-- pv_equiv track=rewrite | github.com/sai-somisetty/studybuddy | backend/agent_routes.py | extract_chapter
-- ===== SOURCE A (Python) =====
-- def extract_chapter(namespace: str) -> str:
--     """Extract chapter number from namespace like 'cma_f_law_ch1_s1' → '1'."""
--     if not namespace:
--         return ""
--     parts = namespace.split("_")
--     for part in parts:
--         if part.startswith("ch"):
--             return part.replace("ch", "")
--     return ""
-- ===== SOURCE B (Python) =====
-- def extract_chapter(namespace: str) -> str:
--     """Extract chapter number from namespace like 'cma_f_law_ch1_s1' -> '1'.
--
--     Single direct scan over the raw string: walk to the next separator to delimit
--     the current token; no list of parts is ever materialized.
--     """
--     s = namespace
--     while s:
--         k = 0
--         while k < len(s) and s[k] != "_":
--             k += 1
--         tok = s[:k]
--         if tok.startswith("ch"):
--             return tok.replace("ch", "")
--         s = s[k + 1:]
--     return ""
-- ===== Notes on version B (the rewrite author's own statement) =====
-- stated objective: alternative
-- what changed: Replaces split('_')-then-loop-over-parts with a single direct scan over the raw string that delimits each token at the next underscore, so no list of parts is ever materialized.
import Mathlib
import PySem

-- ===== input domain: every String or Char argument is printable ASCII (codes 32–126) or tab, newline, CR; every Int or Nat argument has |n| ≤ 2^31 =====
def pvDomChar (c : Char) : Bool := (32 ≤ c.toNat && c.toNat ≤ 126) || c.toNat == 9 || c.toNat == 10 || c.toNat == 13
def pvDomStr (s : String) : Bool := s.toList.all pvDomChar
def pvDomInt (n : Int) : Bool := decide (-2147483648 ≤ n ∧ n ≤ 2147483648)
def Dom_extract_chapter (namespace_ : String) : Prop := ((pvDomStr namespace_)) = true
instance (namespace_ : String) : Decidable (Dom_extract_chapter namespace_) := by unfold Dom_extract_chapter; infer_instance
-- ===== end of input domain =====

-- B replaces A's split("_")-then-loop-over-parts with one direct scan of the raw
-- string, one token at a time (alternative, same cost).

-- ===== PORT A =====
-- the 'for part in parts' loop: first part starting with "ch" (all "ch" removed), else ""
def ecFindA : List String → String
  | [] => ""
  | p :: ps =>
    if PySem.Str.startswith p "ch" then PySem.Str.replace p "ch" "" else ecFindA ps

def extract_chapter (namespace_ : String) : String :=
  if namespace_.toList.isEmpty then ""                        -- if not namespace
  else ecFindA ((PySem.Str.split? namespace_ "_").getD [])    -- nonempty separator: split? is always some

-- ===== PORT B =====
-- the outer 'while s' loop of Source B on s.toList: the inner counting loop + s[:k] is
-- takeWhile up to the separator (k = tok.length); s[k+1:] is drop (k+1) (exact on lists)
def ecScan (l : List Char) : List Char :=
  match l with
  | [] => []                                                   -- while loop exited: return ""
  | c :: t =>
    let tok := (c :: t).takeWhile (fun ch => ch != '_')        -- tok = s[:k]
    if PySem.Chars.startswith tok ['c', 'h'] then
      PySem.Chars.replace tok ['c', 'h'] []                    -- tok.replace("ch", "")
    else
      ecScan ((c :: t).drop (tok.length + 1))                  -- s = s[k+1:]
termination_by l.length
decreasing_by
  simp only [List.length_drop, List.length_cons]
  omega

def extract_chapter_alt (namespace_ : String) : String :=
  String.ofList (ecScan namespace_.toList)

-- ===== PRECONDITION & SPEC =====
def Spec_extract_chapter (namespace_ : String) (out : String) : Prop := out = extract_chapter_alt namespace_
instance (namespace_ : String) (out : String) : Decidable (Spec_extract_chapter namespace_ out) := by unfold Spec_extract_chapter; infer_instance

-- ===== CLAIM (what is proved, stated in full; the proofs are below) =====
def Claim_equal_extract_chapter : Prop := ∀ (namespace_ : String), Dom_extract_chapter namespace_ → Spec_extract_chapter namespace_ (extract_chapter namespace_)

-- ===== LEMMAS AND PROOFS =====

-- the token decomposition A's split("_") produces, phrased the way B walks the string
def ecTokens (l : List Char) : List (List Char) :=
  let tok := l.takeWhile (fun ch => ch != '_')
  tok :: (if l.length ≤ tok.length then [] else ecTokens (l.drop (tok.length + 1)))
termination_by l.length
decreasing_by
  simp only [List.length_drop]
  omega

-- char-level version of A's loop over the parts
def ecFindC : List (List Char) → List Char
  | [] => []
  | p :: ps =>
    if PySem.Chars.startswith p ['c', 'h'] then PySem.Chars.replace p ['c', 'h'] [] else ecFindC ps

theorem ec_go_spec (l : List Char) :
    ∀ (fuel : Nat) (cur : List Char) (acc : List (List Char)), l.length ≤ fuel →
      PySem.Chars.splitOn.go ['_'] fuel l cur acc =
        acc.reverse ++ (cur.reverse ++ l.takeWhile (fun ch => ch != '_')) ::
          (if l.length ≤ (l.takeWhile (fun ch => ch != '_')).length then []
           else ecTokens (l.drop ((l.takeWhile (fun ch => ch != '_')).length + 1))) := by
  induction l with
  | nil =>
    intro fuel cur acc _
    cases fuel <;> simp [PySem.Chars.splitOn.go]
  | cons c t ih =>
    intro fuel cur acc hfuel
    cases fuel with
    | zero => simp at hfuel
    | succ f =>
      by_cases hc : c = '_'
      · have hpre : List.isPrefixOf ['_'] (c :: t) = true := by
          simp [List.isPrefixOf, hc]
        rw [PySem.Chars.splitOn.go]
        simp only [hpre, if_true]
        have hdrop : List.drop (['_'].length) (c :: t) = t := rfl
        rw [hdrop, ih f [] (cur.reverse :: acc) (by simpa using Nat.le_of_succ_le_succ hfuel)]
        have hcond : ¬ (c :: t).length ≤ ((c :: t).takeWhile (fun ch => ch != '_')).length := by
          simp [hc]
        rw [if_neg hcond]
        conv_rhs => rw [ecTokens]
        simp [hc]
      · have hpre : List.isPrefixOf ['_'] (c :: t) = false := by
          simp [List.isPrefixOf]
          exact fun h => absurd h.symm hc
        rw [PySem.Chars.splitOn.go]
        simp only [hpre, Bool.false_eq_true, if_false]
        rw [ih f (c :: cur) acc (by simpa using Nat.le_of_succ_le_succ hfuel)]
        have htok : (c :: t).takeWhile (fun ch => ch != '_') =
            c :: t.takeWhile (fun ch => ch != '_') := by
          simp [hc]
        rw [htok]
        simp only [List.length_cons, List.reverse_cons, List.drop_succ_cons,
          Nat.add_le_add_iff_right, List.append_assoc, List.cons_append, List.nil_append]

theorem ec_splitOn_eq_tokens (l : List Char) :
    PySem.Chars.splitOn l ['_'] = ecTokens l := by
  rw [PySem.Chars.splitOn, ec_go_spec l (l.length + 1) [] [] (Nat.le_succ _)]
  conv_rhs => rw [ecTokens]
  simp

theorem ec_findC_tokens : ∀ (n : Nat) (l : List Char), l.length ≤ n →
    ecFindC (ecTokens l) = ecScan l := by
  intro n
  induction n with
  | zero =>
    intro l hl
    have hnil : l = [] := by cases l <;> simp_all
    subst hnil
    conv_lhs => rw [ecTokens]
    simp [ecFindC, ecScan, PySem.Chars.startswith]
  | succ n ih =>
    intro l hl
    cases l with
    | nil =>
      conv_lhs => rw [ecTokens]
      simp [ecFindC, ecScan, PySem.Chars.startswith]
    | cons c t =>
      conv_lhs => rw [ecTokens]
      by_cases hsw : PySem.Chars.startswith ((c :: t).takeWhile (fun ch => ch != '_')) ['c', 'h'] = true
      · simp [ecFindC, ecScan, hsw]
      · have hb : PySem.Chars.startswith ((c :: t).takeWhile (fun ch => ch != '_')) ['c', 'h'] = false := by
          simpa using hsw
        have hl' : t.length ≤ n := by
          simp only [List.length_cons] at hl
          omega
        simp [ecFindC, ecScan, hb]
        by_cases hK : t.length < (List.takeWhile (fun ch => ch != '_') (c :: t)).length
        · rw [if_pos hK]
          have hdk : List.drop (List.takeWhile (fun ch => ch != '_') (c :: t)).length t = [] :=
            List.drop_eq_nil_of_le (by omega)
          rw [hdk]
          simp [ecFindC, ecScan]
        · rw [if_neg hK]
          exact ih _ (by simp only [List.length_drop]; omega)

theorem ec_findA_map (L : List (List Char)) :
    ecFindA (L.map String.ofList) = String.ofList (ecFindC L) := by
  induction L with
  | nil => simp [ecFindA, ecFindC]
  | cons p ps ih =>
    have hch : ("ch" : String).toList = ['c', 'h'] := by decide
    rw [List.map_cons, ecFindA, ecFindC]
    by_cases hsw : PySem.Chars.startswith p ['c', 'h']
    · simp [PySem.Str.startswith, hch, hsw, PySem.Str.replace]
    · simp [PySem.Str.startswith, hch, hsw, ih]

-- ===== VERDICT (by name: the statement is the Claim_ definition above) =====
theorem extract_chapter_spec : Claim_equal_extract_chapter := by
  intro ns _
  unfold Spec_extract_chapter extract_chapter extract_chapter_alt
  by_cases hns : ns.toList = []
  · simp [hns, ecScan]
  · have hsplit : (PySem.Str.split? ns "_").getD [] =
        (PySem.Chars.splitOn ns.toList ['_']).map String.ofList := by
      have h_ : ("_" : String).toList = ['_'] := by decide
      simp [PySem.Str.split?, PySem.Chars.split?, h_]
    rw [if_neg (by simp [List.isEmpty_iff, hns]), hsplit]
    rw [ec_findA_map, ec_splitOn_eq_tokens, ec_findC_tokens ns.toList.length ns.toList (Nat.le_refl _)]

* * * *

§ **Your assignment**
From the line holding "cons c t =>" to the line holding "rw [if_pos hK]", inclusive, restate each line above exactly as written.

§ **Finished task**
    | cons c t =>
      conv_lhs => rw [ecTokens]
      by_cases hsw : PySem.Chars.startswith ((c :: t).takeWhile (fun ch => ch != '_')) ['c', 'h'] = true
      · simp [ecFindC, ecScan, hsw]
      · have hb : PySem.Chars.startswith ((c :: t).takeWhile (fun ch => ch != '_')) ['c', 'h'] = false := by
          simpa using hsw
        have hl' : t.length ≤ n := by
          simp only [List.length_cons] at hl
          omega
        simp [ecFindC, ecScan, hb]
        by_cases hK : t.length < (List.takeWhile (fun ch => ch != '_') (c :: t)).length
        · rw [if_pos hK]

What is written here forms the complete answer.